[RFC 0/3] sched/topology: fix sched groups on NUMA machines with mesh topology

From: Lauro Ramos Venancio
Date: Thu Apr 13 2017 - 09:56:48 EST


Currently, the scheduler is not able to directly move tasks between some NUMA
nodes 2-hops apart on machines with mesh topology. This occurs because some
NUMA nodes belongs to all sched groups. For more details, see the patch 2
commit log.

This bug was reported in the paper [1] as "The Scheduling Group Construction
bug".

This patchset constructs the sched groups from each CPU perspective. So each
NUMA node can have different groups in the last NUMA sched domain level.

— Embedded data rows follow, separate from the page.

-- ===== VERDICT (by name: the statement is the Claim_ definition above) =====
theorem analyze_argument_structure_spec : Claim_equal_analyze_argument_structure := by
  intro quote _
  unfold Spec_analyze_argument_structure analyze_argument_structure analyze_argument_structure_alt
    pvFields
  dsimp only
  rw [pvPercent_lower, pvItems_eq]
  simp only [List.map]
  rw [pvBest_stance, pvBest_argtype, pvBest_ev, pvBest_target]
  simp only [List.any_cons, List.any_nil, Bool.or_false, Bool.or_assoc]
  generalize PySem.Str.lower quote = ql
  generalize (PySem.Str.isIn "threaten" ql || (PySem.Str.isIn "danger" ql || (PySem.Str.isIn "mischief" ql || (PySem.Str.isIn "suffer" ql || (PySem.Str.isIn "harm" ql || PySem.Str.isIn "against" ql))))) = b1
  generalize (PySem.Str.isIn "benefit" ql || (PySem.Str.isIn "advantage" ql || (PySem.Str.isIn "welcome" ql || (PySem.Str.isIn "necessary" ql || PySem.Str.isIn "support" ql)))) = b2
  generalize (PySem.Str.isIn "however" ql || (PySem.Str.isIn "but" ql || (PySem.Str.isIn "although" ql || PySem.Str.isIn "while" ql))) = b3
  generalize (PySem.Str.isIn "we know that" ql || (PySem.Str.isIn "statistics" ql || (PySem.Str.isIn "evidence" ql || PySem.Str.isIn "fact" ql))) = b4
  generalize (PySem.Str.isIn "ought" ql || (PySem.Str.isIn "should" ql || (PySem.Str.isIn "must" ql || PySem.Str.isIn "policy" ql))) = b5
  generalize (PySem.Str.isIn "if" ql || (PySem.Str.isIn "would" ql || (PySem.Str.isIn "could" ql || PySem.Str.isIn "might" ql))) = b6
  generalize (PySem.Str.isIn "gazette" ql || (PySem.Str.isIn "board of trade" ql || PySem.Str.isIn "%" ql)) = b7
  generalize (PySem.Str.isIn "example" ql || (PySem.Str.isIn "instance" ql || PySem.Str.isIn "case" ql)) = b8
  generalize (PySem.Str.isIn "principle" ql || (PySem.Str.isIn "general" ql || PySem.Str.isIn "always" ql)) = b9
  generalize PySem.Str.isIn "unskilled" ql = b10
  generalize (PySem.Str.isIn "skilled" ql || PySem.Str.isIn "trade" ql) = b11
  generalize (PySem.Str.isIn "country" ql || PySem.Str.isIn "nation" ql) = b12
  revert b1 b2 b3 b4 b5 b6 b7 b8 b9 b10 b11 b12
  decide
def group_years_alt (reader : List (List String)) : List (String × (List (String × Int))) :=
  -- rows = list(reader): the argument is already a materialized list, used directly
  -- 'for i in range(len(rows) - 1)': ported over Nat indices (exact: len(rows) ≥ 0)
  let st := (List.range (reader.length - 1)).foldl (pvBoundStep reader) ([], 0)
  (st.1.map (fun p => (pvRowYear reader (p.2 - 1),
      (pvTally (PySem.List.slice reader (some (p.1 : Int)) (some (p.2 : Int)))).items)))
  ++ [(((PySem.List.pyGet? reader (-2)).getD []).headD "",   -- rows[-2][0]; Pre_ gives ≥ 2 rows
      (pvTally (PySem.List.slice reader (some (st.2 : Int)) (some (-1)))).items)]

-- ===== PRECONDITION & SPEC =====
-- Pre_ holds exactly where the Python A returns: at least two rows; every row but the last has
-- ≥ 3 fields and a nonempty year; for its non-'%' rows the following row is nonempty and every
-- field from index 6 on splits on ':' into exactly two parts with an int()-parsable count.
def pvTokOK (t : String) : Bool :=
  match (PySem.Str.split? t ":").getD [] with
  | [_, c] => (PySem.Int.ofStr? c).isSome
  | _ => false

def pvGoodRow (row : List String) : Bool :=
  decide (3 ≤ row.length) && (row.headD "" != "") &&
    (PySem.Str.startswith (row.headD "") "%" || (row.drop 6).all pvTokOK)

def pvChain : List String → List String → List (List String) → Bool
  | A, B, [] => pvGoodRow A && (PySem.Str.startswith (A.headD "") "%" || B != [])
  | A, B, r :: rs =>
      pvGoodRow A && (PySem.Str.startswith (A.headD "") "%" || B != []) && pvChain B r rs

def Pre_group_years (reader : List (List String)) : Prop :=
  (match reader with
   | a :: b :: rest => pvChain a b rest
   | _ => false) = true
instance (reader : List (List String)) : Decidable (Pre_group_years reader) := by
  unfold Pre_group_years; infer_instance

def pvWitness_group_years : List (List String) := [["1999", "t", "ar"], ["1999"]]

def Spec_group_years (reader : List (List String)) (out : List (String × (List (String × Int)))) : Prop := out = group_years_alt reader
instance (reader : List (List String)) (out : List (String × (List (String × Int)))) : Decidable (Spec_group_years reader out) := by unfold Spec_group_years; infer_instance

-- ===== CLAIM (what is proved, stated in full; the proofs are below) =====
def Claim_equal_group_years : Prop := ∀ (reader : List (List String)), Dom_group_years reader → Pre_group_years reader → Spec_group_years reader (group_years reader)

-- ===== LEMMAS AND PROOFS =====

-- the sequence of windows, as a structural recursion: [A,B], [B,r0], [r0,r1], …
def pvPairs : List String → List String → List (List String) → List (List (List String))
  | A, B, [] => [[A, B]]
  | A, B, r :: rs => [A, B] :: pvPairs B r rs
-- pv_equiv track=rewrite | github.com/slimebob1975/JBGautoclass-jupyter | src/IAFautoclass/IAFautomaticClassiphyer.py | find_smallest_class_number
-- ===== SOURCE A (Python) =====
-- def find_smallest_class_number(Y):
--
--     class_count = {}
--     for elem in Y:
--         if elem not in class_count:
--             class_count[elem] = 1
--         else:
--             class_count[elem] += 1
--     return max(1, min(class_count.values()));
-- ===== SOURCE B (Python) =====
-- def find_smallest_class_number(Y):
--     items = sorted(Y)
--     run_lengths = []
--     prev = None
--     for v in items:
--         if v != prev:
--             run_lengths.append(1)
--         else:
--             run_lengths[-1] += 1
--         prev = v
--     return max(1, min(run_lengths))
-- ===== Notes on version B (the rewrite author's own statement) =====
-- stated objective: alternative
-- what changed: Replaces the frequency-dictionary construction with sort-then-scan: sort the labels so equal labels become contiguous runs, collect the run lengths in one linear scan, and return max(1, min(run_lengths)).
import Mathlib
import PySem

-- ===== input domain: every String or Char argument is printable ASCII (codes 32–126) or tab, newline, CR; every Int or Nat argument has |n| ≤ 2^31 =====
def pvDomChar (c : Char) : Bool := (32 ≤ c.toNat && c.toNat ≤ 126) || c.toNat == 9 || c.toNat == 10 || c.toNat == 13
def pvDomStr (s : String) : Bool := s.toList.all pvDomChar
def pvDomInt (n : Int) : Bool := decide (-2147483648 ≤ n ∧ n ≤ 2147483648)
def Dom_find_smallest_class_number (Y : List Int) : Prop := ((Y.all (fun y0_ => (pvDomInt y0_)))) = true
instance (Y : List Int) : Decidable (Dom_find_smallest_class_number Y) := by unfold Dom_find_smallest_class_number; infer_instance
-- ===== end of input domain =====

-- B replaces A's frequency dictionary by sort-then-scan: sort the labels, collect run lengths in one pass, return max(1, min of them).
-- ===== PORT A =====
def find_smallest_class_number (Y : List Int) : Int :=
  let class_count : PySem.Dict Int Int :=
    Y.foldl (fun d elem =>
      if d.contains elem = false then d.insert elem 1
      else d.modify elem 0 (· + 1)) PySem.Dict.empty
  max 1 ((PySem.List.min? class_count.values (fun v => v)).getD 0)

-- ===== PORT B =====
-- the loop body: 'run_lengths[-1] += 1' is dropLast ++ [last + 1] (the last element read Python-style at index -1)
def pvStepB (st : List Int × Option Int) (v : Int) : List Int × Option Int :=
  (if some v ≠ st.2 then st.1 ++ [(1 : Int)]
   else st.1.dropLast ++ [PySem.List.pyGetD st.1 (-1) 0 + 1], some v)

def find_smallest_class_number_alt (Y : List Int) : Int :=
  let items := PySem.List.sorted Y (fun x => x) false
  let st := items.foldl pvStepB ([], none)
  max 1 ((PySem.List.min? st.1 (fun v => v)).getD 0)

-- ===== PRECONDITION & SPEC =====
-- Pre_ excludes only the empty list, on which Python's min() raises ValueError in both A and B.
def Pre_find_smallest_class_number (Y : List Int) : Prop := Y ≠ []
instance (Y : List Int) : Decidable (Pre_find_smallest_class_number Y) := by unfold Pre_find_smallest_class_number; infer_instance
def pvWitness_find_smallest_class_number : List Int := [1, 2, 1]
def Spec_find_smallest_class_number (Y : List Int) (out : Int) : Prop := out = find_smallest_class_number_alt Y
instance (Y : List Int) (out : Int) : Decidable (Spec_find_smallest_class_number Y out) := by unfold Spec_find_smallest_class_number; infer_instance

-- ===== CLAIM (what is proved, stated in full; the proofs are below) =====
def Claim_equal_find_smallest_class_number : Prop := ∀ (Y : List Int), Dom_find_smallest_class_number Y → Pre_find_smallest_class_number Y → Spec_find_smallest_class_number Y (find_smallest_class_number Y)

-- ===== LEMMAS AND PROOFS =====

-- A's loop body coincides with the Counter step: on a missing key, "insert 1" is "modify x 0 (+1)".
lemma loopA_eq_counter_step (d : PySem.Dict Int Int) (x : Int) :
    (if d.contains x = false then d.insert x 1 else d.modify x 0 (· + 1)) = d.modify x 0 (· + 1) := by
  by_cases h : d.contains x = false
  · simp only [h, PySem.Dict.modify, PySem.Dict.getD_of_not_contains d 0 h]
    simp
  · simp [h]

lemma dictA_eq_counter (Y : List Int) :
    Y.foldl (fun d elem =>
      if d.contains elem = false then d.insert elem 1
      else d.modify elem 0 (· + 1)) PySem.Dict.empty = PySem.Dict.counter Y := by
  rw [PySem.Dict.counter_eq_foldl]
  exact PySem.List.foldl_congr_mem _ _ _ _ (fun d x _ => loopA_eq_counter_step d x)

-- min with the identity key depends only on the multiset of values
lemma min?_id_perm {l₁ l₂ : List Int} (h : l₁.Perm l₂) :
    PySem.List.min? l₁ (fun v => v) = PySem.List.min? l₂ (fun v => v) := by
  cases h1 : PySem.List.min? l₁ (fun v => v) with
  | none =>
    rw [PySem.List.min?_eq_none_iff] at h1
    subst h1
    rw [eq_comm, PySem.List.min?_eq_none_iff, ← h.nil_eq]
  | some m1 =>
    cases h2 : PySem.List.min? l₂ (fun v => v) with
    | none =>
      rw [PySem.List.min?_eq_none_iff] at h2; subst h2
      rw [h.eq_nil] at h1; simp [PySem.List.min?] at h1
    | some m2 =>
      have hm1 := PySem.List.min?_mem h1
      have hm2 := PySem.List.min?_mem h2
      exact congrArg some (le_antisymm (PySem.List.min?_isMin h1 m2 (h.mem_iff.2 hm2))
        (PySem.List.min?_isMin h2 m1 (h.mem_iff.1 hm1)))

lemma pyGetD_append_neg_one (l : List Int) (a : Int) :
    PySem.List.pyGetD (l ++ [a]) (-1) 0 = a := by
  simp [PySem.List.pyGetD, PySem.List.pyGet?, PySem.List.pyIdx?]

lemma dedup_sublist (l : List Int) : List.Sublist (PySem.List.dedup l) l := by
  induction l using List.reverseRecOn with
  | nil => simp [PySem.List.dedup]
  | append_singleton xs x ih =>
    simp only [PySem.List.dedup_eq_ofList, PySem.Set.ofList_append_singleton, PySem.Set.add] at *
    split
    · exact ih.trans (List.sublist_append_left _ _)
    · exact List.Sublist.append ih (List.Sublist.refl _)

lemma getLast?_eq_of_ub {l : List Int} {x : Int} (hp : l.Pairwise (· ≤ ·))
    (hx : x ∈ l) (hub : ∀ y ∈ l, y ≤ x) : l.getLast? = some x := by
  rcases List.eq_nil_or_concat l with rfl | ⟨l', a, rfl⟩
  · simp at hx
  · simp only [List.concat_eq_append] at *
    rw [List.getLast?_concat]
    rw [List.pairwise_append] at hp
    have hax : a ≤ x := hub a (by simp)
    rcases List.mem_append.1 hx with h | h
    · exact congrArg some (le_antisymm hax (hp.2.2 x h a (by simp)))
    · simp at h; rw [h]

lemma foldB_sorted (xs : List Int) (hp : xs.Pairwise (· ≤ ·)) :
    xs.foldl pvStepB ([], none)
      = ((PySem.List.dedup xs).map (fun c => ((xs.count c : Nat) : Int)), xs.getLast?) := by
  induction xs using List.reverseRecOn with
  | nil => rfl
  | append_singleton xs x ih =>
    have hp' : xs.Pairwise (· ≤ ·) := (List.pairwise_append.1 hp).1
    have hub : ∀ y ∈ xs, y ≤ x := fun y hy => (List.pairwise_append.1 hp).2.2 y hy x (by simp)
    rw [List.foldl_append, ih hp', List.foldl_cons, List.foldl_nil]
    by_cases hmem : x ∈ xs
    · have hlast : xs.getLast? = some x := getLast?_eq_of_ub hp' hmem hub
      have hded : PySem.List.dedup (xs ++ [x]) = PySem.List.dedup xs := by
        simp [PySem.List.dedup_eq_ofList, PySem.Set.ofList_append_singleton, PySem.Set.add,
          PySem.Set.contains, hmem]
      have hdlast : (PySem.List.dedup xs).getLast? = some x :=
        getLast?_eq_of_ub (List.Pairwise.sublist (dedup_sublist xs) hp')
          ((PySem.List.mem_dedup _ _).2 hmem) (fun y hy => hub y ((PySem.List.mem_dedup _ _).1 hy))
      obtain ⟨e, he⟩ := List.getLast?_eq_some_iff.1 hdlast
      have hxe : x ∉ e := by
        have hnd := PySem.List.nodup_dedup (xs := xs)
        rw [he] at hnd
        simp [List.nodup_append] at hnd
        tauto
      rw [pvStepB, hlast, hded, he, List.getLast?_concat]
      simp only [ne_eq, not_true_eq_false, if_false, List.map_append, List.map_cons, List.map_nil,
        List.dropLast_concat, pyGetD_append_neg_one, Prod.mk.injEq, and_true]
      refine congrArg₂ (· ++ ·) ?_ ?_
      · apply List.map_congr_left
        intro c hc
        have hcx : c ≠ x := fun h => hxe (h ▸ hc)
        rw [List.count_append]
        simp [List.count_singleton]
        exact fun h => hcx h.symm
      · rw [List.count_append]
        simp
    · have hlne : some x ≠ xs.getLast? := by
        intro hcontra
        exact hmem (List.mem_of_getLast? hcontra.symm)
      have hded : PySem.List.dedup (xs ++ [x]) = PySem.List.dedup xs ++ [x] := by
        simp [PySem.List.dedup_eq_ofList, PySem.Set.ofList_append_singleton, PySem.Set.add,
          PySem.Set.contains, hmem]
      rw [pvStepB, if_pos hlne, hded, List.getLast?_concat]
      simp only [List.map_append, List.map_cons, List.map_nil, Prod.mk.injEq, and_true]
      refine congrArg₂ (· ++ ·) ?_ ?_
      · apply List.map_congr_left
        intro c hc
        have hcx : c ≠ x := fun h => hmem (h ▸ (PySem.List.mem_dedup _ _).1 hc)
        rw [List.count_append]
        simp [List.count_singleton]
        exact fun h => hcx h.symm
      · rw [List.count_append]
        simp [List.count_eq_zero_of_not_mem hmem]

-- ===== VERDICT (by name: the statement is the Claim_ definition above) =====
theorem find_smallest_class_number_spec : Claim_equal_find_smallest_class_number := by
  intro Y _ _
  unfold Spec_find_smallest_class_number find_smallest_class_number find_smallest_class_number_alt
  simp only [dictA_eq_counter,
    foldB_sorted (PySem.List.sorted Y (fun x => x) false) (PySem.List.sorted_pairwise Y (fun x => x))]
  have hv : (PySem.Dict.counter Y).values
      = (PySem.Set.ofList Y).map (fun c => ((Y.count c : Nat) : Int)) := by
    show ((PySem.Dict.counter Y).items).map (·.2) = _
    rw [PySem.Dict.items_counter]
    simp [List.map_map, Function.comp]
  have hdperm : (PySem.List.dedup (PySem.List.sorted Y (fun x => x) false)).Perm (PySem.Set.ofList Y) := by
    rw [List.perm_ext_iff_of_nodup (PySem.List.nodup_dedup _) (PySem.Set.nodup_ofList Y)]
    intro a
    rw [PySem.List.mem_dedup, PySem.Set.mem_ofList, PySem.List.mem_sorted]
  have hcnt : (PySem.List.dedup (PySem.List.sorted Y (fun x => x) false)).map
        (fun c => (((PySem.List.sorted Y (fun x => x) false).count c : Nat) : Int))
      = (PySem.List.dedup (PySem.List.sorted Y (fun x => x) false)).map
        (fun c => ((Y.count c : Nat) : Int)) := by
    apply List.map_congr_left
    intro c _
    rw [(PySem.List.sorted_perm Y (fun x => x) false).count_eq]
  have hperm := hcnt ▸ hdperm.map (fun c => ((Y.count c : Nat) : Int))
  rw [hv, min?_id_perm hperm.symm]
-- pv_equiv track=rewrite | github.com/daniel-reich/ubiquitous-fiesta | hv572GaPtbqwhJpTb_13.py | elasticize
-- ===== SOURCE A (Python) =====
-- def elasticize(word):
--   if len(word)<3: return word
--   m = int(len(word)/2)
--   w = ''
--   if len(word)%2:
--     for x in range(m+1):  w+=word[x]*(x+1)
--     for i in range(m-1,-1,-1): w+=word[::-1][i]*(i+1)
--   else:
--     for x in range(m):  w+=word[x]*(x+1)
--     for i in range(m-1,-1,-1): w+=word[::-1][i]*(i+1)
--   return w
-- ===== SOURCE B (Python) =====
-- def elasticize(word):
--   return ''.join(c * min(i + 1, len(word) - i) for i, c in enumerate(word))
-- ===== Notes on version B (the rewrite author's own statement) =====
-- stated objective: simpler
-- what changed: Replaces A's parity split, string reversal and two directional loops with one pass computing each character's repetition count by the closed form min(i+1, n-i); the len<3 guard is dropped since the formula already returns short words unchanged.
import Mathlib
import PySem

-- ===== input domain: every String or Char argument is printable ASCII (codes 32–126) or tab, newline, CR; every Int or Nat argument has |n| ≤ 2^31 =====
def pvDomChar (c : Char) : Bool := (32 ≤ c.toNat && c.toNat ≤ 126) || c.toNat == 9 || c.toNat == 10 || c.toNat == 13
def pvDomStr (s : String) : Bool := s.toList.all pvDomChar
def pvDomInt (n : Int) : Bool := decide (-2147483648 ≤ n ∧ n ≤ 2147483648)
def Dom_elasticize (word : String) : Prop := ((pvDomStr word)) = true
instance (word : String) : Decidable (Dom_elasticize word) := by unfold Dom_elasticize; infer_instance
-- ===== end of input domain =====

-- B replaces A's parity split, reversal and two directional loops by one pass with the
-- closed-form count min(i+1, n-i) per character (objective: simpler).

-- ===== PORT A =====
-- literal port of A; strings handled as List Char, rebuilt with String.mk at the end.
-- int(len(word)/2) = floor division since the length is nonnegative → PySem.Int.floordiv;
-- word[::-1] is the reverse (PySem.List.slice?_none_none_neg_one); word[x] / word[::-1][i]
-- are always in range in these loops, so pyGetD with a dummy default is exact.
def elasticize (word : String) : String :=
  let l := word.toList
  if (l.length : Int) < 3 then word else
  let m : Int := PySem.Int.floordiv (l.length : Int) 2
  let w : List Char := []
  let w :=
    if PySem.Int.mod (l.length : Int) 2 ≠ 0 then
      let w := (PySem.List.pyRange 0 (m + 1) 1).foldl
        (fun acc x => acc ++ List.replicate (x + 1).toNat (PySem.List.pyGetD l x ' ')) w
      (PySem.List.pyRange (m - 1) (-1) (-1)).foldl
        (fun acc i => acc ++ List.replicate (i + 1).toNat (PySem.List.pyGetD l.reverse i ' ')) w
    else
      let w := (PySem.List.pyRange 0 m 1).foldl
        (fun acc x => acc ++ List.replicate (x + 1).toNat (PySem.List.pyGetD l x ' ')) w
      (PySem.List.pyRange (m - 1) (-1) (-1)).foldl
        (fun acc i => acc ++ List.replicate (i + 1).toNat (PySem.List.pyGetD l.reverse i ' ')) w
  String.ofList w

-- ===== PORT B =====
-- literal port of Source B: ''.join(c * min(i+1, len(word)-i) for i, c in enumerate(word))
def elasticize_alt (word : String) : String :=
  let l := word.toList
  String.ofList (((PySem.List.enumerate l 0).map
    (fun p => List.replicate (min (p.1 + 1) ((l.length : Int) - p.1)).toNat p.2)).flatten)

-- ===== PRECONDITION & SPEC =====
def Spec_elasticize (word : String) (out : String) : Prop := out = elasticize_alt word
instance (word : String) (out : String) : Decidable (Spec_elasticize word out) := by unfold Spec_elasticize; infer_instance

-- ===== CLAIM (what is proved, stated in full; the proofs are below) =====
def Claim_equal_elasticize : Prop := ∀ (word : String), Dom_elasticize word → Spec_elasticize word (elasticize word)

-- ===== LEMMAS AND PROOFS =====

theorem pv_foldl_app (g : Int → List Char) :
    ∀ (xs : List Int) (init : List Char),
      xs.foldl (fun acc x => acc ++ g x) init = init ++ (xs.map g).flatten := by
  intro xs
  induction xs with
  | nil => simp
  | cons a t ih => intro init; simp [List.foldl_cons, ih]

-- B's generator over enumerate, rewritten as a map over range(len(l))
theorem pv_B_eq (l : List Char) :
    ((PySem.List.enumerate l 0).map
      (fun p => List.replicate (min (p.1 + 1) ((l.length : Int) - p.1)).toNat p.2)).flatten
    = ((PySem.List.pyRange 0 (l.length : Int) 1).map
        (fun j => List.replicate (min (j + 1) ((l.length : Int) - j)).toNat
          (PySem.List.pyGetD l j ' '))).flatten := by
  rw [PySem.List.enumerate_eq_map_pyRange (d := ' '), List.map_map]
  rfl

-- short words come back unchanged from B's formula
theorem pv_short (l : List Char) (h : l.length < 3) :
    ((PySem.List.enumerate l 0).map
      (fun p => List.replicate (min (p.1 + 1) ((l.length : Int) - p.1)).toNat p.2)).flatten = l := by
  match l, h with
  | [], _ => simp [PySem.List.enumerate]
  | [a], _ => simp [PySem.List.enumerate]
  | [a, b], _ => simp [PySem.List.enumerate]

-- on the first half the min is i+1
theorem pv_first (l : List Char) (t : Int) (h : t + t ≤ (l.length : Int) + 1) :
    (PySem.List.pyRange 0 t 1).map
      (fun x => List.replicate (x + 1).toNat (PySem.List.pyGetD l x ' '))
    = (PySem.List.pyRange 0 t 1).map
      (fun j => List.replicate (min (j + 1) ((l.length : Int) - j)).toNat
        (PySem.List.pyGetD l j ' ')) := by
  apply List.map_congr_left
  intro j hj
  rw [PySem.List.mem_pyRange_one] at hj
  have : min (j + 1) ((l.length : Int) - j) = j + 1 := by omega
  rw [this]

-- the countdown loop over the reversed word is the second half of B's pass
theorem pv_second (l : List Char) (m : Int) (h0 : 0 ≤ m) (h2 : m + m ≤ (l.length : Int)) :
    (PySem.List.pyRange (m - 1) (-1) (-1)).map
      (fun i => List.replicate (i + 1).toNat (PySem.List.pyGetD l.reverse i ' '))
    = (PySem.List.pyRange ((l.length : Int) - m) (l.length : Int) 1).map
      (fun j => List.replicate (min (j + 1) ((l.length : Int) - j)).toNat
        (PySem.List.pyGetD l j ' ')) := by
  rw [PySem.List.pyRange_neg_one, PySem.List.pyRange_one]
  have hlen : ((l.length : Int) - ((l.length : Int) - m)).toNat = (m - 1 - -1).toNat := by omega
  rw [hlen, List.map_map, List.map_map]
  apply List.map_congr_left
  intro k hk
  rw [List.mem_range] at hk
  have hk' : (k : Int) < m := by omega
  simp only [Function.comp]
  have hcnt : (m - 1 - (k : Int) + 1).toNat
      = (min ((l.length : Int) - m + (k : Int) + 1)
          ((l.length : Int) - ((l.length : Int) - m + (k : Int)))).toNat := by omega
  have hchar : PySem.List.pyGetD l.reverse (m - 1 - (k : Int)) ' '
      = PySem.List.pyGetD l ((l.length : Int) - m + (k : Int)) ' ' := by
    rw [PySem.List.pyGetD_eq_getElem l.reverse ' ' (by omega) (by simp; omega),
        PySem.List.pyGetD_eq_getElem l ' ' (by omega) (by omega)]
    rw [List.getElem_reverse]
    congr 1
    omega
  rw [hcnt, hchar]

-- A on a word of length ≥ 3 equals B's single pass
theorem pv_main (word : String) : elasticize word = elasticize_alt word := by
  unfold elasticize elasticize_alt
  set l := word.toList with hl
  by_cases h3 : (l.length : Int) < 3
  · simp only [h3, if_pos]
    rw [pv_short l (by omega), hl, String.ofList_toList]
  · simp only [h3, if_neg, not_false_iff]
    rw [pv_B_eq]
    set n : Int := (l.length : Int) with hn
    have hn0 : 0 ≤ n := by positivity
    set m : Int := PySem.Int.floordiv n 2 with hm
    have hdm : m = n / 2 := by
      simp [hm, PySem.Int.floordiv, Int.fdiv_eq_ediv]
    have hmod : PySem.Int.mod n 2 = n % 2 := by
      simp [PySem.Int.mod, Int.fmod_eq_emod]
    by_cases hpar : PySem.Int.mod n 2 ≠ 0
    · -- odd length: n = 2m + 1
      have hodd : m + m + 1 = n := by
        have h := hpar; rw [hmod] at h; omega
      rw [if_pos hpar]
      rw [pv_foldl_app, pv_foldl_app, List.nil_append]
      rw [pv_first l (m + 1) (by omega), pv_second l m (by omega) (by omega)]
      have hsplit : PySem.List.pyRange 0 n 1
          = PySem.List.pyRange 0 (m + 1) 1 ++ PySem.List.pyRange (m + 1) n 1 :=
        PySem.List.pyRange_one_append 0 (m + 1) n (by omega) (by omega)
      have hs : n - m = m + 1 := by omega
      rw [hs, hsplit, List.map_append, List.flatten_append]
    · -- even length: n = 2m
      have heven : m + m = n := by
        have h := hpar; rw [hmod] at h; omega
      rw [if_neg hpar]
      rw [pv_foldl_app, pv_foldl_app, List.nil_append]
      rw [pv_first l m (by omega), pv_second l m (by omega) (by omega)]
      have hsplit : PySem.List.pyRange 0 n 1
          = PySem.List.pyRange 0 m 1 ++ PySem.List.pyRange m n 1 :=
        PySem.List.pyRange_one_append 0 m n (by omega) (by omega)
      have hs : n - m = m := by omega
      rw [hs, hsplit, List.map_append, List.flatten_append]

-- ===== VERDICT (by name: the statement is the Claim_ definition above) =====
theorem elasticize_spec : Claim_equal_elasticize := by
  intro word _
  exact pv_main word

SPECjbb2005 results show up to 63% performance improvement and a huge standard
deviation drop on a machine with 8 NUMA nodes and mesh topology.

Patch 1 - just prepare the code for patch 2
Patch 2 - change the sched groups construction
Patch 3 - fix issue with different groups starting with the same CPU

[1] http://www.ece.ubc.ca/~sasha/papers/eurosys16-final29.pdf

Regards,
Lauro

Lauro Ramos Venancio (3):
sched/topology: Refactor function build_overlap_sched_groups()
sched/topology: fix sched groups on NUMA machines with mesh topology
sched/topology: Different sched groups must not have the same balance
cpu

kernel/sched/topology.c | 165 ++++++++++++++++++++++++++++++++++--------------
1 file changed, 117 insertions(+), 48 deletions(-)

--
1.8.3.1